= Beginning of Section =

-- B's concatenation loop over pairs whose group is determined by the id
theorem pvFoldl_pairs_eq {F : String → List (List (String × String))}
    (gs : List (String × List (List (String × String))))
    (h : ∀ p ∈ gs, p.2 = F p.1) (acc : List (List (String × String))) :
    gs.foldl (fun acc p => acc ++ p.2) acc = acc ++ (gs.map Prod.fst).flatMap F := by
  induction gs generalizing acc with
  | nil => simp
  | cons p rest ih =>
    rw [List.foldl_cons, List.map_cons, List.flatMap_cons,
      h p List.mem_cons_self, ih (fun q hq => h q (List.mem_cons_of_mem _ hq)),
      List.append_assoc]

-- ===== VERDICT (by name: the statement is the Claim_ definition above) =====
theorem select_records_by_image_spec : Claim_equal_select_records_by_image := by
  intro records image_limit _
  unfold Spec_select_records_by_image select_records_by_image select_records_by_image_alt
  have hval : records.filter
        (fun r => pvField r "image_id" != "" && pvField r "question" != "")
      = records.filter pvValid := rfl
  rw [hval]
  cases image_limit with
  | none =>
    dsimp only
    have hids : (pvGroupByImage records).keys = (pvGather (records.filter pvValid)).map Prod.fst := by
      rw [pvKeys_eq, pvGather_fst]
    rw [hids]
    refine Prod.ext rfl ?_
    rw [pvConcat_eq records _ (fun iid h => pvMem_ids_ne records iid (by
        rw [← pvGather_fst]; exact h)), List.nil_append]
    rw [pvFoldl_pairs_eq (F := fun image_id => records.filter (fun record =>
        pvField record "image_id" == image_id && pvField record "question" != "")) _ ?_ []]
    · rw [List.nil_append]
    · intro p hp
      have h1 := pvGather_snd _ p hp
      have h2 : p.1 ≠ "" := pvMem_ids_ne records p.1 (by
        rw [← pvGather_fst]; exact List.mem_map.2 ⟨p, hp, rfl⟩)
      rw [h1, pvBucket_eq records p.1 h2]
  | some l =>
    dsimp only
    have hids : PySem.List.slice (pvGroupByImage records).keys none (some l)
        = (PySem.List.slice (pvGather (records.filter pvValid)) none (some l)).map Prod.fst := by
      rw [pvKeys_eq, ← pvGather_fst, pvSlice_map]
    rw [hids]
    refine Prod.ext rfl ?_
    have hmem : ∀ p, p ∈ PySem.List.slice (pvGather (records.filter pvValid)) none (some l) →
        p ∈ pvGather (records.filter pvValid) :=
      fun p hp => PySem.List.mem_of_mem_slice _ none (some l) hp
    rw [pvConcat_eq records _ (fun iid h => pvMem_ids_ne records iid (by
        rw [← pvGather_fst]
        rcases List.mem_map.1 h with ⟨p, hp, rfl⟩
        exact List.mem_map.2 ⟨p, hmem p hp, rfl⟩)), List.nil_append]
    rw [pvFoldl_pairs_eq (F := fun image_id => records.filter (fun record =>
        pvField record "image_id" == image_id && pvField record "question" != "")) _ ?_ []]
    · rw [List.nil_append]
    · intro p hp
      have h1 := pvGather_snd _ p (hmem p hp)
      have h2 : p.1 ≠ "" := pvMem_ids_ne records p.1 (by
        rw [← pvGather_fst]; exact List.mem_map.2 ⟨p, hmem p hp, rfl⟩)
      rw [h1, pvBucket_eq records p.1 h2]
-- B never builds or scans the merged array that A constructs: it sorts the free values s once
-- and then checks only the frozen positions, comparing each frozen value against the previous
-- frozen value and against its sorted-free neighbours s[t-1], s[t] (t = free slots before it).
-- Return-value equivalence; neither program mutates its arguments.

-- ===== PORT A =====
def canSort (arr : List Int) (frozen : List Int) : Bool :=
  let indices := (PySem.List.pyRange 0 (arr.length : Int)).foldl
      (fun acc i => if PySem.List.pyGetD frozen i 0 == 0 then acc ++ [i] else acc) ([] : List Int)
  let values0 := indices.foldl
      (fun acc i => acc ++ [PySem.List.pyGetD arr i 0]) ([] : List Int)
  let values := PySem.List.sorted values0 id
  let sortedArr := (PySem.List.pyRange 0 (indices.length : Int)).foldl
      (fun sa i => PySem.List.pySetD sa (PySem.List.pyGetD indices i 0) (PySem.List.pyGetD values i 0)) arr
  (PySem.List.pyRange 0 ((sortedArr.length : Int) - 1)).all
      (fun i => !(decide (PySem.List.pyGetD sortedArr i 0 > PySem.List.pyGetD sortedArr (i + 1) 0)))

-- ===== PORT B =====
-- the loop of Source B: t = free slots seen so far, prev = last frozen value seen
def canSortAltGo (arr frozen s : List Int) : List Int → Int → Option Int → Bool
  | [], _, _ => true
  | i :: rest, t, prev =>
    if PySem.List.pyGetD frozen i 0 == 0 then
      canSortAltGo arr frozen s rest (t + 1) prev
    else
      let v := PySem.List.pyGetD arr i 0
      if (match prev with | some p => decide (p > v) | none => false) then false
      else if decide (t > 0) && decide (PySem.List.pyGetD s (t - 1) 0 > v) then false
      else if decide (t < (s.length : Int)) && decide (v > PySem.List.pyGetD s t 0) then false
      else canSortAltGo arr frozen s rest t (some v)

def canSort_alt (arr : List Int) (frozen : List Int) : Bool :=
  let s := PySem.List.sorted
      ((PySem.List.pyRange 0 (arr.length : Int)).foldl
        (fun acc i => if PySem.List.pyGetD frozen i 0 == 0 then acc ++ [PySem.List.pyGetD arr i 0] else acc)
        ([] : List Int)) id
  canSortAltGo arr frozen s (PySem.List.pyRange 0 (arr.length : Int)) 0 none

-- ===== PRECONDITION & SPEC =====
-- Pre_ excludes only the inputs where frozen is shorter than arr: there Python A (and B)
-- raise IndexError on frozen[i].
def Pre_canSort (arr : List Int) (frozen : List Int) : Prop := arr.length ≤ frozen.length
instance (arr : List Int) (frozen : List Int) : Decidable (Pre_canSort arr frozen) := by
  unfold Pre_canSort; infer_instance
def pvWitness_canSort : List Int × List Int := ([1, 3, 2], [0, 1, 0])
def Spec_canSort (arr : List Int) (frozen : List Int) (out : Bool) : Prop := out = canSort_alt arr frozen
instance (arr : List Int) (frozen : List Int) (out : Bool) : Decidable (Spec_canSort arr frozen out) := by
  unfold Spec_canSort; infer_instance
-- pv_equiv track=rewrite | github.com/Jenniebn/python | CS8_finalproject.py | text_to_rows
-- ===== SOURCE A (Python) =====
-- def text_to_rows(plaintext, key):
--     """
--     This function returns a list of lists, which represents the grid
--     filled out with the text of our plaintext: each row is a list with
--     the characters of the plaintext stored as individual elements.
--     First, if the key is less than or equal to 0, function returns None.
--     Then, if plaintext is empty, function returns [].
--     Each letter in plaintext will be appended in row. If the len(row)
--     divides key with no remainder, that means we don't need to fill in extra
--     random characters and we only need to append list of key-length characters
--     into lst len(row) // key times. However, if len(row) does not divide key,
--     then we need to fill in extra characters and append list of key-length
--     characters into lst len(row) // key + 1 times.
--     Under each loop for j, we are checking if we have appended every key-length
--     of list of characters in row to lst. If the len(row) > key, we append lst
--     with row[:key] and update row to be without the list of characters that were
--     appended to lst already. When len(row) equals or less than key, we will apend
--     the rest of key-length list of elements in row to list.
--     """
--     row = []
--     lst = []
--     if key <= 0:
--         return None
--     elif len(plaintext) == 0:
--         return []
--     else:
--         for i in plaintext:
--             row.append(i)
--         if len(row) % key == 0:
--             for j in range(0, len(row) // key):
--                 if len(row) > key:
--                     lst.append(row[:key])
--                     row = row[key:]
--                 else:
--                     lst.append(row[:key])
--         else:
--             for j in range(0, len(row) // key + 1):
--                 if len(row) > key:
--                     lst.append(row[:key])
--                     row = row[key:]
--                 else:
--                     lst.append(row[:key])
--         return lst
-- ===== SOURCE B (Python) =====
-- def text_to_rows(plaintext, key):
--     if key <= 0:
--         return None
--     if len(plaintext) == 0:
--         return []
--     rows = []
--     buf = []
--     for ch in plaintext:
--         buf.append(ch)
--         if len(buf) == key:
--             rows.append(buf)
--             buf = []
--     if buf:
--         rows.append(buf)
--     return rows
-- ===== Notes on version B (the rewrite author's own statement) =====
-- stated objective: simpler
-- what changed: Replaces A's count-the-iterations scheme (len%key case split, then a range loop that repeatedly slices row[:key]/row[key:]) with a single pass that appends each character to a buffer, flushing it whenever it reaches key and once more at the end.
import Mathlib
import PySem

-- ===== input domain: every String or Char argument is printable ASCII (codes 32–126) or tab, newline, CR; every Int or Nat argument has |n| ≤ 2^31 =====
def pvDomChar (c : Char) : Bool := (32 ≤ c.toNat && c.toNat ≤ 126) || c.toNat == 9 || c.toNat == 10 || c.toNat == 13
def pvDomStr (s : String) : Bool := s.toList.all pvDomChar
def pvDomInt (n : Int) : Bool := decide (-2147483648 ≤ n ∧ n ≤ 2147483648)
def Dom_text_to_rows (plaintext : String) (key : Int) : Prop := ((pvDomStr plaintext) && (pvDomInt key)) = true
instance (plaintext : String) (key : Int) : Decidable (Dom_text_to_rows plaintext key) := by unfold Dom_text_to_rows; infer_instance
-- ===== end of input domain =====

-- B replaces A's case-split-and-count slicing loops by one pass with a row buffer flushed at length key (simpler).

-- ===== PORT A =====
-- one iteration of A's 'for j in range(...)' body, on the state (lst, row)
def pvAStep (key : Int) (st : List (List String) × List String) : List (List String) × List String :=
  if (st.2.length : Int) > key then
    (st.1 ++ [PySem.List.slice st.2 none (some key)], PySem.List.slice st.2 (some key) none)
  else
    (st.1 ++ [PySem.List.slice st.2 none (some key)], st.2)

def text_to_rows (plaintext : String) (key : Int) : Option (List (List String)) :=
  let row : List String := []
  let lst : List (List String) := []
  if key ≤ 0 then
    none
  else if plaintext.toList.length = 0 then
    some []
  else
    let row := plaintext.toList.foldl (fun r c => r ++ [String.ofList [c]]) row
    if PySem.Int.mod (row.length : Int) key = 0 then
      some ((PySem.List.pyRange 0 (PySem.Int.floordiv (row.length : Int) key) 1).foldl
        (fun st _ => pvAStep key st) (lst, row)).1
    else
      some ((PySem.List.pyRange 0 (PySem.Int.floordiv (row.length : Int) key + 1) 1).foldl
        (fun st _ => pvAStep key st) (lst, row)).1

-- ===== PORT B =====
def text_to_rows_alt (plaintext : String) (key : Int) : Option (List (List String)) :=
  if key ≤ 0 then
    none
  else if plaintext.toList.length = 0 then
    some []
  else
    let st := plaintext.toList.foldl
      (fun (st : List (List String) × List String) c =>
        let buf := st.2 ++ [String.ofList [c]]
        if (buf.length : Int) = key then (st.1 ++ [buf], ([] : List String)) else (st.1, buf))
      (([] : List (List String)), ([] : List String))
    some (if st.2 ≠ [] then st.1 ++ [st.2] else st.1)

-- ===== PRECONDITION & SPEC =====
def Spec_text_to_rows (plaintext : String) (key : Int) (out : Option (List (List String))) : Prop := out = text_to_rows_alt plaintext key
instance (plaintext : String) (key : Int) (out : Option (List (List String))) : Decidable (Spec_text_to_rows plaintext key out) := by unfold Spec_text_to_rows; infer_instance

-- ===== CLAIM (what is proved, stated in full; the proofs are below) =====
def Claim_equal_text_to_rows : Prop := ∀ (plaintext : String) (key : Int), Dom_text_to_rows plaintext key → Spec_text_to_rows plaintext key (text_to_rows plaintext key)

-- ===== LEMMAS AND PROOFS =====

-- the common specification: split l into consecutive blocks of k (last one possibly short)
def pvChunks (k : Nat) (l : List String) : List (List String) :=
  if h : l = [] ∨ k = 0 then [] else l.take k :: pvChunks k (l.drop k)
termination_by l.length
decreasing_by
  obtain ⟨h1, h2⟩ := not_or.mp h
  simp only [List.length_drop]
  rcases l with _ | ⟨a, t⟩
  · exact absurd rfl h1
  · simp only [List.length_cons]; omega

lemma pvChunks_nil (k : Nat) : pvChunks k [] = [] := by
  unfold pvChunks; simp

lemma pvChunks_of_ne (k : Nat) (l : List String) (hl : l ≠ []) (hk : k ≠ 0) :
    pvChunks k l = l.take k :: pvChunks k (l.drop k) := by
  rw [pvChunks]; simp [hl, hk]

-- a fold that ignores the list elements is function iteration
lemma pvFoldl_const {α β : Type} (f : β → β) (l : List α) (init : β) :
    l.foldl (fun b _ => f b) init = f^[l.length] init := by
  induction l generalizing init with
  | nil => rfl
  | cons a t ih => simp [List.foldl_cons, ih, Function.iterate_succ_apply]

-- A's iteration count
def pvIters (m k : Nat) : Nat := if m % k = 0 then m / k else m / k + 1

-- A's loop computes the chunks
lemma pvAStep_iter (k : Nat) (hk : 0 < k) :
    ∀ m, ∀ row : List String, row.length = m → 0 < m → ∀ acc,
      ((pvAStep (k : Int))^[pvIters m k] (acc, row)).1 = acc ++ pvChunks k row := by
  intro m
  induction m using Nat.strong_induction_on with
  | _ m ih =>
    intro row hlen hpos acc
    by_cases hgt : k < m
    · have hit : pvIters m k = pvIters (m - k) k + 1 := by
        unfold pvIters
        have h1 : (m - k) % k = m % k := by
          conv_rhs => rw [show m = (m - k) + k from by omega]
          simp [Nat.add_mod_right]
        have h2 : m / k = (m - k) / k + 1 := by
          conv_lhs => rw [show m = (m - k) + k from by omega]
          rw [Nat.add_div_right _ hk]
        rw [h1, h2]; split <;> rfl
      have hstep : pvAStep (k : Int) (acc, row) =
          (acc ++ [row.take k], row.drop k) := by
        unfold pvAStep
        have : ((row.length : Int) > (k : Int)) := by
          simp only [hlen]; exact_mod_cast hgt
        simp [this, PySem.List.slice_to_natCast, PySem.List.slice_from_natCast]
      rw [hit, Function.iterate_succ_apply, hstep]
      have hdrop : (row.drop k).length = m - k := by simp [hlen]
      rw [ih (m - k) (by omega) (row.drop k) hdrop (by omega)]
      rw [pvChunks_of_ne k row (by intro h; simp [h] at hlen; omega) (by omega)]
      simp
    · -- m ≤ k : exactly one iteration remains
      have hle : m ≤ k := by omega
      have hit : pvIters m k = 1 := by
        unfold pvIters
        by_cases he : m = k
        · subst he; simp [Nat.mod_self, Nat.div_self hk]
        · have hlt : m < k := by omega
          have hm : m % k = m := Nat.mod_eq_of_lt hlt
          have hm0 : m ≠ 0 := by omega
          simp [hm, Nat.div_eq_of_lt hlt, hm0]
      have hstep : pvAStep (k : Int) (acc, row) = (acc ++ [row.take k], row) := by
        unfold pvAStep
        have hng : ¬ ((row.length : Int) > (k : Int)) := by
          simp only [hlen]; exact_mod_cast (by omega : ¬ k < m)
        simp [hng, PySem.List.slice_to_natCast]
      rw [hit, Function.iterate_one, hstep]
      rw [pvChunks_of_ne k row (by intro h; simp [h] at hlen; omega) (by omega)]
      have hdrop : row.drop k = [] := by
        apply List.drop_eq_nil_of_le; omega
      have htake : row.take k = row := List.take_of_length_le (by omega)
      simp [hdrop, htake, pvChunks_nil]

-- one iteration of B's character loop, on the state (rows, buf), element already a string
def pvBStep (k : Nat) (st : List (List String) × List String) (x : String) :
    List (List String) × List String :=
  if ((st.2 ++ [x]).length : Int) = (k : Int) then (st.1 ++ [st.2 ++ [x]], ([] : List String))
  else (st.1, st.2 ++ [x])

-- B's fold (over the already-mapped list of one-char strings) computes the chunks
lemma pvBStep_fold (k : Nat) (hk : 0 < k) :
    ∀ l : List String, ∀ acc : List (List String), ∀ buf : List String, buf.length < k →
      (if (l.foldl (pvBStep k) (acc, buf)).2 ≠ [] then
        (l.foldl (pvBStep k) (acc, buf)).1 ++ [(l.foldl (pvBStep k) (acc, buf)).2]
       else (l.foldl (pvBStep k) (acc, buf)).1) = acc ++ pvChunks k (buf ++ l) := by
  intro l
  induction l with
  | nil =>
    intro acc buf hbuf
    simp only [List.foldl_nil, List.append_nil]
    by_cases hb : buf = []
    · simp [hb, pvChunks_nil]
    · rw [pvChunks_of_ne k buf hb (by omega)]
      have htake : buf.take k = buf := List.take_of_length_le (by omega)
      have hdrop : buf.drop k = [] := List.drop_eq_nil_of_le (by omega)
      simp [hb, htake, hdrop, pvChunks_nil]
  | cons c t ih =>
    intro acc buf hbuf
    simp only [List.foldl_cons]
    by_cases hfull : (buf ++ [c]).length = k
    · have hcond : (((buf ++ [c]).length : Int) = (k : Int)) := by exact_mod_cast hfull
      have hstep : pvBStep k (acc, buf) c = (acc ++ [buf ++ [c]], ([] : List String)) := by
        unfold pvBStep; rw [if_pos hcond]
      rw [hstep]
      rw [ih (acc ++ [buf ++ [c]]) [] (by simpa using hk)]
      have hne : buf ++ c :: t ≠ [] := by simp
      rw [show buf ++ c :: t = (buf ++ [c]) ++ t from by simp]
      rw [pvChunks_of_ne k ((buf ++ [c]) ++ t) (by simp) (by omega)]
      rw [show ((buf ++ [c]) ++ t).take k = buf ++ [c] from by
        rw [← hfull]; exact List.take_left]
      rw [show ((buf ++ [c]) ++ t).drop k = t from by
        rw [← hfull]; exact List.drop_left]
      simp
    · have hcond : ¬ (((buf ++ [c]).length : Int) = (k : Int)) := by
        intro h; exact hfull (by exact_mod_cast h)
      have hstep : pvBStep k (acc, buf) c = (acc, buf ++ [c]) := by
        unfold pvBStep; rw [if_neg hcond]
      rw [hstep]
      rw [ih acc (buf ++ [c]) (by simp at hfull ⊢; omega)]
      simp

lemma pvKeyPos_toNat (key : Int) (h : ¬ key ≤ 0) : ((key.toNat : Nat) : Int) = key := by omega

-- ===== VERDICT (by name: the statement is the Claim_ definition above) =====
theorem text_to_rows_spec : Claim_equal_text_to_rows := by
  intro plaintext key _
  unfold Spec_text_to_rows
  by_cases hk : key <= 0
  case pos =>
    unfold text_to_rows text_to_rows_alt
    simp [hk]
  case neg =>
  by_cases hnil : plaintext.toList.length = 0
  case pos =>
    unfold text_to_rows text_to_rows_alt
    simp [hk, hnil]
  case neg =>
  set k : Nat := key.toNat with hkdef
  have hkcast : ((k : Nat) : Int) = key := pvKeyPos_toNat key hk
  have hkpos : 0 < k := by omega
  set row : List String := plaintext.toList.map (fun c => String.ofList [c]) with hrowdef
  have hrow : plaintext.toList.foldl (fun r c => r ++ [String.ofList [c]]) [] = row := by
    simpa using PySem.List.foldl_append_singleton_eq_map (fun c => String.ofList [c]) plaintext.toList ([] : List String)
  have hrlen : row.length = plaintext.toList.length := by simp [hrowdef]
  have hrpos : 0 < row.length := by omega
  -- A's value
  have hA : text_to_rows plaintext key = some (pvChunks k row) := by
    unfold text_to_rows
    rw [if_neg hk, if_neg hnil, hrow]
    have hAiter : forall n : Int, 0 <= n ->
        ((PySem.List.pyRange 0 n 1).foldl (fun st _ => pvAStep key st)
          (([] : List (List String)), row)) =
        (pvAStep key)^[n.toNat] (([] : List (List String)), row) := by
      intro n hn
      rw [pvFoldl_const (pvAStep key) _ _, PySem.List.length_pyRange_one]
      congr 1; omega
    have hAres := pvAStep_iter k hkpos row.length row rfl hrpos []
    simp only [List.nil_append, hkcast] at hAres
    by_cases hmod : PySem.Int.mod (row.length : Int) key = 0
    case pos =>
      rw [if_pos hmod]
      have hmodnat : row.length % k = 0 := by
        rw [<- hkcast, PySem.Int.mod_natCast] at hmod; exact_mod_cast hmod
      have hn : (0:Int) <= PySem.Int.floordiv (row.length : Int) key := by
        rw [<- hkcast, PySem.Int.floordiv_natCast]; exact Int.natCast_nonneg _
      rw [hAiter _ hn]
      have hcount : (PySem.Int.floordiv (row.length : Int) key).toNat = pvIters row.length k := by
        rw [<- hkcast, PySem.Int.floordiv_natCast, Int.toNat_natCast]
        unfold pvIters; rw [if_pos hmodnat]
      rw [hcount, hAres]
    case neg =>
      rw [if_neg hmod]
      have hmodnat : ¬ row.length % k = 0 := by
        intro h
        apply hmod
        rw [<- hkcast, PySem.Int.mod_natCast, h]; rfl
      have hn : (0:Int) <= PySem.Int.floordiv (row.length : Int) key + 1 := by
        rw [<- hkcast, PySem.Int.floordiv_natCast]; positivity
      rw [hAiter _ hn]
      have hcount : (PySem.Int.floordiv (row.length : Int) key + 1).toNat = pvIters row.length k := by
        rw [<- hkcast, PySem.Int.floordiv_natCast]
        unfold pvIters; rw [if_neg hmodnat]
        rw [show ((row.length / k : Nat) : Int) + 1 = ((row.length / k + 1 : Nat) : Int) from by push_cast; ring]
        exact Int.toNat_natCast _
      rw [hcount, hAres]
  -- B's value
  have hBalt : text_to_rows_alt plaintext key = some (pvChunks k row) := by
    unfold text_to_rows_alt
    rw [if_neg hk, if_neg hnil]
    have hB : plaintext.toList.foldl
          (fun (st : List (List String) × List String) c =>
            let buf := st.2 ++ [String.ofList [c]]
            if (buf.length : Int) = key then (st.1 ++ [buf], ([] : List String)) else (st.1, buf))
          (([] : List (List String)), ([] : List String)) =
        row.foldl (pvBStep k) (([] : List (List String)), ([] : List String)) := by
      rw [hrowdef, List.foldl_map]
      unfold pvBStep
      simp only [hkcast]
    have hBres := pvBStep_fold k hkpos row [] [] (by simpa using hkpos)
    simp only [List.nil_append] at hBres
    simp only [hB]
    rw [hBres]
  rw [hA, hBalt]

= End of Section =

Task statement
Will you return exactly the lines above from the one with "lemma pvChunks_nil (k" down to the one with "[List.foldl_cons, ih, Function.iterate_succ_apply]", counting both as part of the range?

Expected output
lemma pvChunks_nil (k : Nat) : pvChunks k [] = [] := by
  unfold pvChunks; simp

lemma pvChunks_of_ne (k : Nat) (l : List String) (hl : l ≠ []) (hk : k ≠ 0) :
    pvChunks k l = l.take k :: pvChunks k (l.drop k) := by
  rw [pvChunks]; simp [hl, hk]

-- a fold that ignores the list elements is function iteration
lemma pvFoldl_const {α β : Type} (f : β → β) (l : List α) (init : β) :
    l.foldl (fun b _ => f b) init = f^[l.length] init := by
  induction l generalizing init with
  | nil => rfl
  | cons a t ih => simp [List.foldl_cons, ih, Function.iterate_succ_apply]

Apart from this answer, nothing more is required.